The Concrete Goals listed in the Communist Manifesto came from the practice of the Communist League; they were not theoretically derived. The general goal of socialism as something which could be proclaimed as a goal was also rooted in the practice of the European proletariat during the first half of the 19th-c. In fact, the Manifesto is NOT a theoretical document. For Marx's _theory_ you have to go to his Critique of Political economy: Theories of Surplus Value, Capital, Grudrisse.
Carroi
^^^^
Engels would seem to disagree that the Manifesto is not a theoretical document, a theory of history, here:
The 1872 German Edition
The Communist League, an international association of workers, which could of course be only a secret one, under conditions obtaining at the time, commissioned us, the undersigned, at the Congress held in London in November 1847, to write for publication a detailed _theoretical_ (emphasis added -CB) and practical programme for the Party.

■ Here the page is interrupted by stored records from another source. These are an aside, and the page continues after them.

-- pv_equiv track=rewrite | github.com/stonewell/learn-curve | src/strategy/strategy_base.py | lh_cross_n_days
-- ===== SOURCE A (Python) =====
-- def lh_cross_n_days(v1, v2, n):
--     for i in range(n - 1):
--         v = (
--             all(v1[x] >= v1[i] for x in range(i + 1, n))
--             and all(v1[x] >= v2[x] for x in range(i, n))
--             and max(v1[i:]) == v1[-1]
--             )
--
--         if v:
--             return True
--
--     return False
-- ===== SOURCE B (Python) =====
-- def lh_cross_n_days(v1, v2, n):
--     if n <= 1:
--         return False
--     last = v1[-1]
--     # suffix-max pass over the whole v1 (A's max(v1[i:]) runs to the end of v1):
--     # after reversing, good3[i] == (max(v1[i:]) == v1[-1])
--     good3 = []
--     acc = None
--     for x in reversed(v1):
--         acc = x if acc is None else max(acc, x)
--         good3.append(acc == last)
--     good3.reverse()
--     # one backward pass over [0, n) maintaining the suffix min of v1 and the
--     # suffix all(v1[x] >= v2[x]) flag, so each index costs O(1)
--     ok = False
--     mn = None
--     ge = True
--     for i in reversed(range(n)):
--         ge = ge and v1[i] >= v2[i]
--         if i < n - 1 and v1[i] <= mn and ge and good3[i]:
--             ok = True
--         mn = v1[i] if mn is None else min(mn, v1[i])
--     return ok
-- ===== Notes on version B (the rewrite author's own statement) =====
-- stated objective: faster
-- what changed: A rescans the suffix (two all() generators and a max of v1[i:]) for every candidate index, O(n^2); B precomputes a suffix-max table of v1 once and then makes a single backward pass over [0,n) maintaining the running suffix min of v1 and the running all(v1[x]>=v2[x]) flag, deciding each index in O(1).
-- outside the precondition, e.g. on lh_cross_n_days([0, 0], [1], 2): A returns False, B raises IndexError
import Mathlib
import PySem

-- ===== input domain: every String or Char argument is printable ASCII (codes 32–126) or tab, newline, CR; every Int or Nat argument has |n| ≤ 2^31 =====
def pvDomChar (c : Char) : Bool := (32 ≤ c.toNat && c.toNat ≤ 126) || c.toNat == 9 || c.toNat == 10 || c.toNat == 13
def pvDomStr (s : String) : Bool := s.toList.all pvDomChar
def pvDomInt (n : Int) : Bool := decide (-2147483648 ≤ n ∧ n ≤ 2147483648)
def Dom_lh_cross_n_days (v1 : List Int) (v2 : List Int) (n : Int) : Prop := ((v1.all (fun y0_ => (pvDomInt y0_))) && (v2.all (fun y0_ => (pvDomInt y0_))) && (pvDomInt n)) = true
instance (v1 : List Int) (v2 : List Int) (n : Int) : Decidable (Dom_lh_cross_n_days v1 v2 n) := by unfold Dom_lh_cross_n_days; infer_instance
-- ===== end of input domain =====

-- ===== PORT A =====
-- B is an O(n + len(v1)) one-pass re-implementation of A's O(n^2) scan (suffix-max
-- table + running suffix min / suffix all-ge flags); proved equal on Pre_.
def lh_cross_n_days (v1 : List Int) (v2 : List Int) (n : Int) : Bool :=
  -- for i in range(n-1): if (all ... and all ... and max(v1[i:]) == v1[-1]): return True; return False
  (PySem.List.pyRange 0 (n - 1) 1).any (fun i =>
    ((PySem.List.pyRange (i + 1) n 1).all (fun x =>
        decide (PySem.List.pyGetD v1 x 0 ≥ PySem.List.pyGetD v1 i 0)))
    && ((PySem.List.pyRange i n 1).all (fun x =>
        decide (PySem.List.pyGetD v1 x 0 ≥ PySem.List.pyGetD v2 x 0)))
    && (PySem.List.max? (PySem.List.slice v1 (some i) none) (fun y => y)
        == some (PySem.List.pyGetD v1 (-1) 0)))

-- ===== PORT B =====
-- body of B's first loop: acc = x if acc is None else max(acc, x); good3.append(acc == last)
def pvStepG (last : Int) (s : Option Int × List Bool) (x : Int) : Option Int × List Bool :=
  let acc := match s.1 with | none => x | some a => max a x
  (some acc, s.2 ++ [acc == last])

-- body of B's second loop (state = (ok, mn, ge)); Python's `i < n-1 and v1[i] <= mn`
-- short-circuits, so mn (None only at i = n-1) is read via .getD 0 only when it is some
def pvStepM (v1 v2 : List Int) (good3 : List Bool) (n : Int)
    (s : Bool × Option Int × Bool) (i : Int) : Bool × Option Int × Bool :=
  let ge := s.2.2 && decide (PySem.List.pyGetD v1 i 0 ≥ PySem.List.pyGetD v2 i 0)
  let ok := if decide (i < n - 1) && decide (PySem.List.pyGetD v1 i 0 ≤ s.2.1.getD 0)
               && ge && PySem.List.pyGetD good3 i false then true else s.1
  let mn := match s.2.1 with
    | none => PySem.List.pyGetD v1 i 0
    | some a => min a (PySem.List.pyGetD v1 i 0)
  (ok, some mn, ge)

def lh_cross_n_days_alt (v1 : List Int) (v2 : List Int) (n : Int) : Bool :=
  if n ≤ 1 then false
  else
    let last := PySem.List.pyGetD v1 (-1) 0
    let g := v1.reverse.foldl (pvStepG last) (none, [])
    let good3 := g.2.reverse
    let r := (PySem.List.pyRange 0 n 1).reverse.foldl (pvStepM v1 v2 good3 n)
               (false, none, true)
    r.1

-- ===== PRECONDITION & SPEC =====
-- Pre_ excludes n > len(v1) or n > len(v2) (with n >= 2), where Python A raises
-- IndexError on most inputs and returns False on the rest only by accidental
-- generator short-circuiting; B naturally raises there.
def Pre_lh_cross_n_days (v1 : List Int) (v2 : List Int) (n : Int) : Prop :=
  n ≤ 1 ∨ (n ≤ (v1.length : Int) ∧ n ≤ (v2.length : Int))
instance (v1 : List Int) (v2 : List Int) (n : Int) : Decidable (Pre_lh_cross_n_days v1 v2 n) := by
  unfold Pre_lh_cross_n_days; infer_instance

def pvWitness_lh_cross_n_days : List Int × List Int × Int := ([1, 2], [0, 0], 2)

def Spec_lh_cross_n_days (v1 : List Int) (v2 : List Int) (n : Int) (out : Bool) : Prop := out = lh_cross_n_days_alt v1 v2 n
instance (v1 : List Int) (v2 : List Int) (n : Int) (out : Bool) : Decidable (Spec_lh_cross_n_days v1 v2 n out) := by unfold Spec_lh_cross_n_days; infer_instance

-- ===== CLAIM (what is proved, stated in full; the proofs are below) =====
def Claim_equal_lh_cross_n_days : Prop := ∀ (v1 : List Int) (v2 : List Int) (n : Int), Dom_lh_cross_n_days v1 v2 n → Pre_lh_cross_n_days v1 v2 n → Spec_lh_cross_n_days v1 v2 n (lh_cross_n_days v1 v2 n)

-- ===== LEMMAS AND PROOFS =====

-- running max/min of a nonempty list, as Python's max()/min() compute it
def pvRunMax : List Int → Option Int
  | [] => none
  | a :: t => some (t.foldl max a)

def pvRunMin : List Int → Option Int
  | [] => none
  | a :: t => some (t.foldl min a)

-- good3 in reverse-of-construction order: pvGrev last l [k] = (max(l[k:]) == last)
def pvGrev (last : Int) : List Int → List Bool
  | [] => []
  | a :: t => ((t.foldl max a) == last) :: pvGrev last t

theorem pv_foldl_max_comm (u : List Int) (c a : Int) :
    max (u.foldl max c) a = u.foldl max (max a c) := by
  induction u generalizing c with
  | nil => exact max_comm c a
  | cons d u ih =>
      simp only [List.foldl]
      rw [ih (max c d)]
      ac_rfl

theorem pv_foldl_min_comm (u : List Int) (c a : Int) :
    min (u.foldl min c) a = u.foldl min (min a c) := by
  induction u generalizing c with
  | nil => exact min_comm c a
  | cons d u ih =>
      simp only [List.foldl]
      rw [ih (min c d)]
      ac_rfl

theorem pv_le_foldl_min_iff (c a : Int) (t : List Int) :
    c ≤ t.foldl min a ↔ (c ≤ a ∧ ∀ y ∈ t, c ≤ y) := by
  induction t generalizing a with
  | nil => simp
  | cons d t ih =>
      simp only [List.foldl, ih (min a d), le_min_iff, List.mem_cons]
      constructor
      · rintro ⟨⟨h1, h2⟩, h3⟩
        exact ⟨h1, fun y hy => by rcases hy with rfl | hy; exact h2; exact h3 y hy⟩
      · rintro ⟨h1, h2⟩
        exact ⟨⟨h1, h2 d (Or.inl rfl)⟩, fun y hy => h2 y (Or.inr hy)⟩

-- characterization of B's first loop
theorem pv_foldG (last : Int) (l : List Int) :
    l.foldr (fun x s => pvStepG last s x) (none, []) =
      (pvRunMax l, (pvGrev last l).reverse) := by
  induction l with
  | nil => rfl
  | cons a t ih =>
      rw [List.foldr_cons, ih]
      cases t with
      | nil => rfl
      | cons c u =>
          simp only [pvStepG, pvRunMax, pvGrev, List.reverse_cons, List.foldl]
          rw [pv_foldl_max_comm u c a]

-- indexing into pvGrev: works for every k (out of range gives false on both readings)
theorem pv_grev_getD (last : Int) (l : List Int) (k : Nat) :
    (pvGrev last l).getD k false =
      (match l.drop k with
       | [] => false
       | a :: t => ((t.foldl max a) == last)) := by
  induction l generalizing k with
  | nil => cases k <;> rfl
  | cons a t ih =>
      cases k with
      | zero => rfl
      | succ k => simpa [pvGrev] using ih k

-- specs of B's second loop components
def pvGeS (v1 v2 : List Int) (n a : Int) : Bool :=
  (PySem.List.pyRange a n 1).all (fun x =>
    decide (PySem.List.pyGetD v1 x 0 ≥ PySem.List.pyGetD v2 x 0))

def pvMnS (v1 : List Int) (n a : Int) : Option Int :=
  pvRunMin ((PySem.List.pyRange a n 1).map (fun x => PySem.List.pyGetD v1 x 0))

def pvOkS (v1 v2 : List Int) (good3 : List Bool) (n a : Int) : Bool :=
  (PySem.List.pyRange a (n - 1) 1).any (fun i =>
    decide (i < n - 1)
    && decide (PySem.List.pyGetD v1 i 0 ≤ (pvMnS v1 n (i + 1)).getD 0)
    && pvGeS v1 v2 n i
    && PySem.List.pyGetD good3 i false)

theorem pv_foldM (v1 v2 : List Int) (good3 : List Bool) (n : Int) :
    ∀ (k : Nat) (a : Int), n - a ≤ (k : Int) →
    (PySem.List.pyRange a n 1).foldr (fun i s => pvStepM v1 v2 good3 n s i)
        (false, none, true) =
      (pvOkS v1 v2 good3 n a, pvMnS v1 n a, pvGeS v1 v2 n a) := by
  intro k
  induction k with
  | zero =>
      intro a ha
      have h : n ≤ a := by omega
      rw [PySem.List.pyRange_one_eq_nil h]
      simp [pvOkS, pvMnS, pvGeS, pvRunMin,
        PySem.List.pyRange_one_eq_nil h, PySem.List.pyRange_one_eq_nil (show n - 1 ≤ a by omega)]
  | succ k ih =>
      intro a ha
      by_cases h : n ≤ a
      · rw [PySem.List.pyRange_one_eq_nil h]
        simp [pvOkS, pvMnS, pvGeS, pvRunMin,
          PySem.List.pyRange_one_eq_nil h, PySem.List.pyRange_one_eq_nil (show n - 1 ≤ a by omega)]
      · rw [Int.not_le] at h
        rw [PySem.List.pyRange_one_cons h, List.foldr_cons, ih (a + 1) (by omega)]
        have hge : (pvGeS v1 v2 n (a + 1)
            && decide (PySem.List.pyGetD v1 a 0 ≥ PySem.List.pyGetD v2 a 0))
            = pvGeS v1 v2 n a := by
          simp only [pvGeS]
          rw [PySem.List.pyRange_one_cons h, List.all_cons]
          exact Bool.and_comm _ _
        have hmn : (some (match pvMnS v1 n (a + 1) with
              | none => PySem.List.pyGetD v1 a 0
              | some b => min b (PySem.List.pyGetD v1 a 0)) : Option Int)
            = pvMnS v1 n a := by
          simp only [pvMnS]
          rw [PySem.List.pyRange_one_cons h, List.map_cons]
          by_cases h2 : n ≤ a + 1
          · rw [PySem.List.pyRange_one_eq_nil h2]; rfl
          · rw [Int.not_le] at h2
            rw [PySem.List.pyRange_one_cons h2, List.map_cons]
            simp only [pvRunMin, List.foldl]
            rw [pv_foldl_min_comm]
        have hok : ∀ (c b : Bool), (if c then true else b) = (c || b) := by decide
        simp only [pvStepM, hok]
        rw [hge, hmn]
        by_cases hc : a < n - 1
        · have : pvOkS v1 v2 good3 n a
              = ((decide (a < n - 1)
                  && decide (PySem.List.pyGetD v1 a 0 ≤ (pvMnS v1 n (a + 1)).getD 0)
                  && pvGeS v1 v2 n a
                  && PySem.List.pyGetD good3 a false) || pvOkS v1 v2 good3 n (a + 1)) := by
            simp only [pvOkS]
            rw [PySem.List.pyRange_one_cons hc, List.any_cons]
          rw [this]
        · have h1 : pvOkS v1 v2 good3 n a = false := by
            simp [pvOkS, PySem.List.pyRange_one_eq_nil (show n - 1 ≤ a by omega)]
          have h2 : pvOkS v1 v2 good3 n (a + 1) = false := by
            simp [pvOkS, PySem.List.pyRange_one_eq_nil (show n - 1 ≤ a + 1 by omega)]
          simp [h1, h2, show ¬ (a < n - 1) by omega]

-- pointwise equality of A's per-index test with B's (inside the index range)
theorem pv_pointwise (v1 v2 : List Int) (n i : Int) (h0 : 0 ≤ i) (h1 : i < n - 1) :
    (((PySem.List.pyRange (i + 1) n 1).all (fun x =>
        decide (PySem.List.pyGetD v1 x 0 ≥ PySem.List.pyGetD v1 i 0)))
      && ((PySem.List.pyRange i n 1).all (fun x =>
        decide (PySem.List.pyGetD v1 x 0 ≥ PySem.List.pyGetD v2 x 0)))
      && (PySem.List.max? (PySem.List.slice v1 (some i) none) (fun y => y)
          == some (PySem.List.pyGetD v1 (-1) 0)))
    = (decide (i < n - 1)
       && decide (PySem.List.pyGetD v1 i 0 ≤ (pvMnS v1 n (i + 1)).getD 0)
       && pvGeS v1 v2 n i
       && PySem.List.pyGetD (pvGrev (PySem.List.pyGetD v1 (-1) 0) v1) i false) := by
  have h3 : ((PySem.List.pyRange (i + 1) n 1).all (fun x =>
        decide (PySem.List.pyGetD v1 x 0 ≥ PySem.List.pyGetD v1 i 0)))
      = decide (PySem.List.pyGetD v1 i 0 ≤ (pvMnS v1 n (i + 1)).getD 0) := by
    have hcons : PySem.List.pyRange (i + 1) n 1
        = (i + 1) :: PySem.List.pyRange (i + 1 + 1) n 1 :=
      PySem.List.pyRange_one_cons (by omega)
    rw [Bool.eq_iff_iff]
    simp only [List.all_eq_true, decide_eq_true_iff, ge_iff_le]
    rw [hcons]
    simp only [pvMnS, hcons, List.map_cons, pvRunMin, Option.getD_some]
    rw [pv_le_foldl_min_iff]
    simp only [List.mem_cons, List.mem_map]
    constructor
    · intro hall
      refine ⟨hall _ (Or.inl rfl), ?_⟩
      rintro y ⟨x, hx, rfl⟩
      exact hall x (Or.inr hx)
    · rintro ⟨h1, h2⟩ x hx
      rcases hx with rfl | hx
      · exact h1
      · exact h2 _ ⟨x, hx, rfl⟩
  have h4 : (PySem.List.max? (PySem.List.slice v1 (some i) none) (fun y => y)
        == some (PySem.List.pyGetD v1 (-1) 0))
      = PySem.List.pyGetD (pvGrev (PySem.List.pyGetD v1 (-1) 0) v1) i false := by
    rw [show i = ((i.toNat : Nat) : Int) from (Int.toNat_of_nonneg h0).symm]
    rw [PySem.List.slice_from_natCast, PySem.List.pyGetD_natCast, pv_grev_getD]
    cases hdrop : v1.drop i.toNat with
    | nil => rfl
    | cons a t =>
        rw [PySem.List.max?_id_cons]
        simp
  simp only [pvGeS]
  rw [h3, h4]
  simp [h1]

theorem pv_any_congr (l : List Int) (p q : Int → Bool)
    (h : ∀ x ∈ l, p x = q x) : l.any p = l.any q := by
  induction l with
  | nil => rfl
  | cons a t ih =>
      simp only [List.any_cons, h a (List.mem_cons_self ..),
        ih (fun x hx => h x (List.mem_cons_of_mem a hx))]

-- ===== VERDICT (by name: the statement is the Claim_ definition above) =====
theorem lh_cross_n_days_spec : Claim_equal_lh_cross_n_days := by
  intro v1 v2 n _ hpre
  unfold Spec_lh_cross_n_days
  by_cases hn : n ≤ 1
  · simp [lh_cross_n_days, lh_cross_n_days_alt, hn,
      PySem.List.pyRange_one_eq_nil (show n - 1 ≤ 0 by omega)]
  · rw [Int.not_le] at hn
    simp only [lh_cross_n_days, lh_cross_n_days_alt, if_neg (show ¬ n ≤ 1 by omega)]
    rw [List.foldl_reverse, List.foldl_reverse]
    rw [pv_foldG]
    rw [pv_foldM v1 v2 _ n n.toNat 0 (by omega)]
    simp only [List.reverse_reverse, pvOkS]
    apply pv_any_congr
    intro i hi
    rw [PySem.List.mem_pyRange_one] at hi
    exact pv_pointwise v1 v2 n i hi.1 (by omega)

The practical programme in the Manifesto follows from the long historical materialist theory that proceeds it in the document.
and here
1. “This proposition,” I wrote in the preface to the English translation, “which, in my opinion, is destined to do for history what Darwin’ s _theory_ ( emphasis added -CB) has done for biology, we both of us, had been gradually approaching for some years before 1845. How far I had independently progressed towards it is best shown by my Conditions of the Working Class in England. But when I again met Marx at Brussels, in spring 1845, he had it already worked out and put it before me in terms almost as clear as those in which I have stated it here.” [Note by Engels to the German edition of 1890]
http://www.marxists.org/archive/marx/works/1848/communist-manifesto/preface.htm
Carrol's implication here and repeated refrain over the years that Marx and Engels held his view on the relationship between theory and practice is nonsense.